• [Brief]:
From the data below, set down exactly the lines between the one holding "intro d i hi" and the one holding "simp only [hget, hw]", inclusive, and no others.

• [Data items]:
--

lemma pvValues {κ ν : Type} [BEq κ] [LawfulBEq κ] (ps : List (κ × ν))
    (d : PySem.Dict κ ν) (v : ν) (hv : v ∈ (d.update ps).values) :
    v ∈ d.values ∨ v ∈ ps.map (fun p => p.2) := by
  induction ps generalizing d with
  | nil => simp [PySem.Dict.update] at hv; exact Or.inl hv
  | cons p ps ih =>
    simp only [PySem.Dict.update, List.foldl_cons] at hv
    rcases ih (d.insert p.1 p.2) hv with h | h
    · rcases PySem.Dict.mem_values_insert d p.1 p.2 v h with h' | h'
      · exact Or.inr (by simp [h'])
      · exact Or.inl h'
    · exact Or.inr (by simp; right; simpa using h)

lemma pvInnerNodup (smdict : List (String × List (String × Int))) (w : String) :
    ((PySem.Dict.ofList (smdict.map (fun p => (p.1, PySem.Dict.ofList p.2)))).getD w
        PySem.Dict.empty).keys.Nodup := by
  cases hget : (PySem.Dict.ofList (smdict.map (fun p => (p.1, PySem.Dict.ofList p.2)))).get? w with
  | none =>
    rw [PySem.Dict.getD_of_get?_eq_none _ _ hget]
    simp [PySem.Dict.keys_empty]
  | some bd =>
    rw [PySem.Dict.getD_of_get?_eq_some _ _ hget]
    have hmem := PySem.Dict.mem_items_of_get?_eq_some _ hget
    have hval : bd ∈ (PySem.Dict.ofList (smdict.map (fun p => (p.1, PySem.Dict.ofList p.2)))).values := by
      simp only [PySem.Dict.values]
      exact List.mem_map_of_mem hmem
    rcases pvValues (smdict.map (fun p => (p.1, PySem.Dict.ofList p.2))) PySem.Dict.empty bd
        (by simpa [PySem.Dict.ofList] using hval) with h | h
    · simp [PySem.Dict.empty, PySem.Dict.values] at h
    · simp only [List.map_map, List.mem_map] at h
      obtain ⟨p, _, hp⟩ := h
      rw [← hp]
      exact PySem.Dict.nodup_keys_ofList _

def pvWordOf (bg : String) : String :=
  match bg.toList with
  | [] => ""
  | c :: _ => String.singleton c

lemma pvMain (L : List String) (D0 : PySem.Dict String (PySem.Dict String Int))
    (h1 : D0.keys.Nodup)
    (h2 : ∀ w, (D0.getD w PySem.Dict.empty).keys.Nodup) :
    L.foldl (fun d bg => d.insert (pvWordOf bg)
        ((d.getD (pvWordOf bg) PySem.Dict.empty).insert bg
          ((d.getD (pvWordOf bg) PySem.Dict.empty).getD bg 0 + 1))) D0
      = ((PySem.Dict.counter L).items).foldl (fun d p => d.insert (pvWordOf p.1)
          ((d.getD (pvWordOf p.1) PySem.Dict.empty).insert p.1
            ((d.getD (pvWordOf p.1) PySem.Dict.empty).getD p.1 0 + p.2))) D0 := by
  have hitems := PySem.Dict.items_counter L
  have hnd1 := PySem.Dict.nodup_keys_foldl_insert_key L pvWordOf
    (fun d bg => (d.getD (pvWordOf bg) PySem.Dict.empty).insert bg
      ((d.getD (pvWordOf bg) PySem.Dict.empty).getD bg 0 + 1)) D0 h1
  have hnd2 := PySem.Dict.nodup_keys_foldl_insert_key ((PySem.Dict.counter L).items)
    (fun p => pvWordOf p.1)
    (fun d p => (d.getD (pvWordOf p.1) PySem.Dict.empty).insert p.1
      ((d.getD (pvWordOf p.1) PySem.Dict.empty).getD p.1 0 + p.2)) D0 h1
  beta_reduce at hnd1 hnd2
  have hkeys1 := PySem.Dict.keys_foldl_insert_key L pvWordOf
    (fun d bg => (d.getD (pvWordOf bg) PySem.Dict.empty).insert bg
      ((d.getD (pvWordOf bg) PySem.Dict.empty).getD bg 0 + 1)) D0
  have hkeys2 := PySem.Dict.keys_foldl_insert_key ((PySem.Dict.counter L).items)
    (fun p => pvWordOf p.1)
    (fun d p => (d.getD (pvWordOf p.1) PySem.Dict.empty).insert p.1
      ((d.getD (pvWordOf p.1) PySem.Dict.empty).getD p.1 0 + p.2)) D0
  beta_reduce at hkeys1 hkeys2
  have hkeys : (L.foldl (fun d bg => d.insert (pvWordOf bg)
        ((d.getD (pvWordOf bg) PySem.Dict.empty).insert bg
          ((d.getD (pvWordOf bg) PySem.Dict.empty).getD bg 0 + 1))) D0).keys
      = (((PySem.Dict.counter L).items).foldl (fun d p => d.insert (pvWordOf p.1)
          ((d.getD (pvWordOf p.1) PySem.Dict.empty).insert p.1
            ((d.getD (pvWordOf p.1) PySem.Dict.empty).getD p.1 0 + p.2))) D0).keys := by
    rw [hkeys1, hkeys2, hitems, List.map_map]
    have hcomp : ((fun (p : String × Int) => pvWordOf p.1)
        ∘ (fun k => (k, (L.count k : Int)))) = pvWordOf := rfl
    rw [hcomp, pvUpdateMap]
  have hgetD : ∀ w, (L.foldl (fun d bg => d.insert (pvWordOf bg)
        ((d.getD (pvWordOf bg) PySem.Dict.empty).insert bg
          ((d.getD (pvWordOf bg) PySem.Dict.empty).getD bg 0 + 1))) D0).getD w PySem.Dict.empty
      = (((PySem.Dict.counter L).items).foldl (fun d p => d.insert (pvWordOf p.1)
          ((d.getD (pvWordOf p.1) PySem.Dict.empty).insert p.1
            ((d.getD (pvWordOf p.1) PySem.Dict.empty).getD p.1 0 + p.2))) D0).getD w
              PySem.Dict.empty := by
    intro w
    have hp1 := pvProj L pvWordOf
      (fun bd bg => bd.insert bg (bd.getD bg 0 + 1)) PySem.Dict.empty D0 w
    have hp2 := pvProj ((PySem.Dict.counter L).items) (fun p => pvWordOf p.1)
      (fun bd p => bd.insert p.1 (bd.getD p.1 0 + p.2)) PySem.Dict.empty D0 w
    beta_reduce at hp1 hp2
    rw [hp1, hp2, hitems, List.filter_map]
    have hcomp : ((fun (p : String × Int) => pvWordOf p.1 == w)
        ∘ (fun k => (k, (L.count k : Int)))) = fun bg => pvWordOf bg == w := rfl
    rw [hcomp, pvFilterOfList]
    have hcnt : (PySem.Set.ofList (L.filter (fun bg => pvWordOf bg == w))).map
          (fun k => (k, (L.count k : Int)))
        = (PySem.Set.ofList (L.filter (fun bg => pvWordOf bg == w))).map
          (fun k => (k, ((L.filter (fun bg => pvWordOf bg == w)).count k : Int))) := by
      apply List.map_congr_left
      intro bg hbg
      rw [PySem.Set.mem_ofList, List.mem_filter] at hbg
      rw [List.count_filter (p := fun bg => pvWordOf bg == w) (a := bg) (l := L) hbg.2]
    rw [hcnt]
    exact pvCore (L.filter (fun bg => pvWordOf bg == w)) (D0.getD w PySem.Dict.empty) (h2 w)
  apply PySem.Dict.ext
  rw [PySem.Dict.items_eq_map_keys _ hnd1 PySem.Dict.empty,
      PySem.Dict.items_eq_map_keys _ hnd2 PySem.Dict.empty, hkeys]
  apply List.map_congr_left
  intro k _
  rw [hgetD k]

def pvBigrams (text : String) : List String :=
  (PySem.List.pyRange 0 (PySem.Str.len text - 1) 1).map
    (fun i => PySem.Str.slice text (some i) (some (i + 2)))

lemma pvBigram_toList (text : String) (i : Int) (h0 : 0 ≤ i)
    (h1 : i < (text.toList.length : Int) - 1) :
    (PySem.Str.slice text (some i) (some (i + 2))).toList
      = text.toList[i.toNat]'(by omega)
        :: (text.toList.drop (i.toNat + 1)).take 1 := by
  have hlt : i.toNat < text.toList.length := by omega
  have h2 : (0:Int) ≤ i + 2 := by omega
  simp only [PySem.Str.slice]
  have hsl : PySem.Chars.slice text.toList (some i) (some (i + 2))
      = (text.toList.drop i.toNat).take ((i+2).toNat - i.toNat) := by
    exact PySem.List.slice_toNat text.toList h0 h2
  have htn : (i + 2).toNat - i.toNat = 2 := by omega
  rw [show (String.ofList (PySem.Chars.slice text.toList (some i) (some (i + 2)))).toList
      = PySem.Chars.slice text.toList (some i) (some (i + 2)) by simp, hsl, htn,
    List.drop_eq_getElem_cons hlt]
  rfl


lemma pvCongrA (text : String) (d0 : PySem.Dict String (PySem.Dict String Int)) :
    listtagsLoopA text d0 = (pvBigrams text).foldl (fun d bg => d.insert (pvWordOf bg)
        ((d.getD (pvWordOf bg) PySem.Dict.empty).insert bg
          ((d.getD (pvWordOf bg) PySem.Dict.empty).getD bg 0 + 1))) d0 := by
  unfold listtagsLoopA pvBigrams
  rw [List.foldl_map]
  apply PySem.List.foldl_congr_mem
  intro d i hi
  rw [PySem.List.mem_pyRange_one] at hi
  have hlen := PySem.Str.len_eq text
  have h0 : 0 ≤ i := hi.1
  have h1 : i < (text.toList.length : Int) - 1 := by
    have := hi.2; rw [hlen] at this; omega
  have hlt : i.toNat < text.toList.length := by omega
  have hbg := pvBigram_toList text i h0 h1
  have hget : PySem.Str.pyGet? text i = some (text.toList[i.toNat]'hlt) := by
    rw [PySem.Str.pyGet?_eq,
      show PySem.Chars.pyGet? text.toList i = PySem.List.pyGet? text.toList i from rfl,
      PySem.List.pyGet?_of_nonneg _ h0]
    exact List.getElem?_eq_getElem hlt
  have hw : pvWordOf (PySem.Str.slice text (some i) (some (i + 2)))
      = String.singleton (text.toList[i.toNat]'hlt) := by
    simp [pvWordOf, hbg]
  simp only [hget, hw]
  cases hob : d.get? (String.singleton (text.toList[i.toNat]'hlt)) with
  | some bigdict =>
    rw [PySem.Dict.getD_of_get?_eq_some _ _ hob]
    dsimp only
    cases hib : bigdict.get? (PySem.Str.slice text (some i) (some (i + 2))) with
    | some v => dsimp only; rw [PySem.Dict.getD_of_get?_eq_some _ _ hib]
    | none => dsimp only; rw [PySem.Dict.getD_of_get?_eq_none _ _ hib]; norm_num
  | none =>
    dsimp only
    simp [PySem.Dict.getD_of_get?_eq_none _ _ hob]
    rfl



lemma pvCntB (text : String) : listtagsCntB text = PySem.Dict.counter (pvBigrams text) := by
  unfold listtagsCntB pvBigrams
  rw [← PySem.Dict.foldl_insert_getD_add_one_eq_counter, List.foldl_map]

lemma pvMemBigrams (text : String) (bg : String) (h : bg ∈ pvBigrams text) :
    ∃ c r, bg.toList = c :: r := by
  unfold pvBigrams at h
  obtain ⟨i, hi, rfl⟩ := List.mem_map.mp h
  rw [PySem.List.mem_pyRange_one] at hi
  have hlen := PySem.Str.len_eq text
  have h1 : i < (text.toList.length : Int) - 1 := by
    have := hi.2; rw [hlen] at this; omega
  exact ⟨_, _, pvBigram_toList text i hi.1 h1⟩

--

• [Task response]:
  intro d i hi
  rw [PySem.List.mem_pyRange_one] at hi
  have hlen := PySem.Str.len_eq text
  have h0 : 0 ≤ i := hi.1
  have h1 : i < (text.toList.length : Int) - 1 := by
    have := hi.2; rw [hlen] at this; omega
  have hlt : i.toNat < text.toList.length := by omega
  have hbg := pvBigram_toList text i h0 h1
  have hget : PySem.Str.pyGet? text i = some (text.toList[i.toNat]'hlt) := by
    rw [PySem.Str.pyGet?_eq,
      show PySem.Chars.pyGet? text.toList i = PySem.List.pyGet? text.toList i from rfl,
      PySem.List.pyGet?_of_nonneg _ h0]
    exact List.getElem?_eq_getElem hlt
  have hw : pvWordOf (PySem.Str.slice text (some i) (some (i + 2)))
      = String.singleton (text.toList[i.toNat]'hlt) := by
    simp [pvWordOf, hbg]
  simp only [hget, hw]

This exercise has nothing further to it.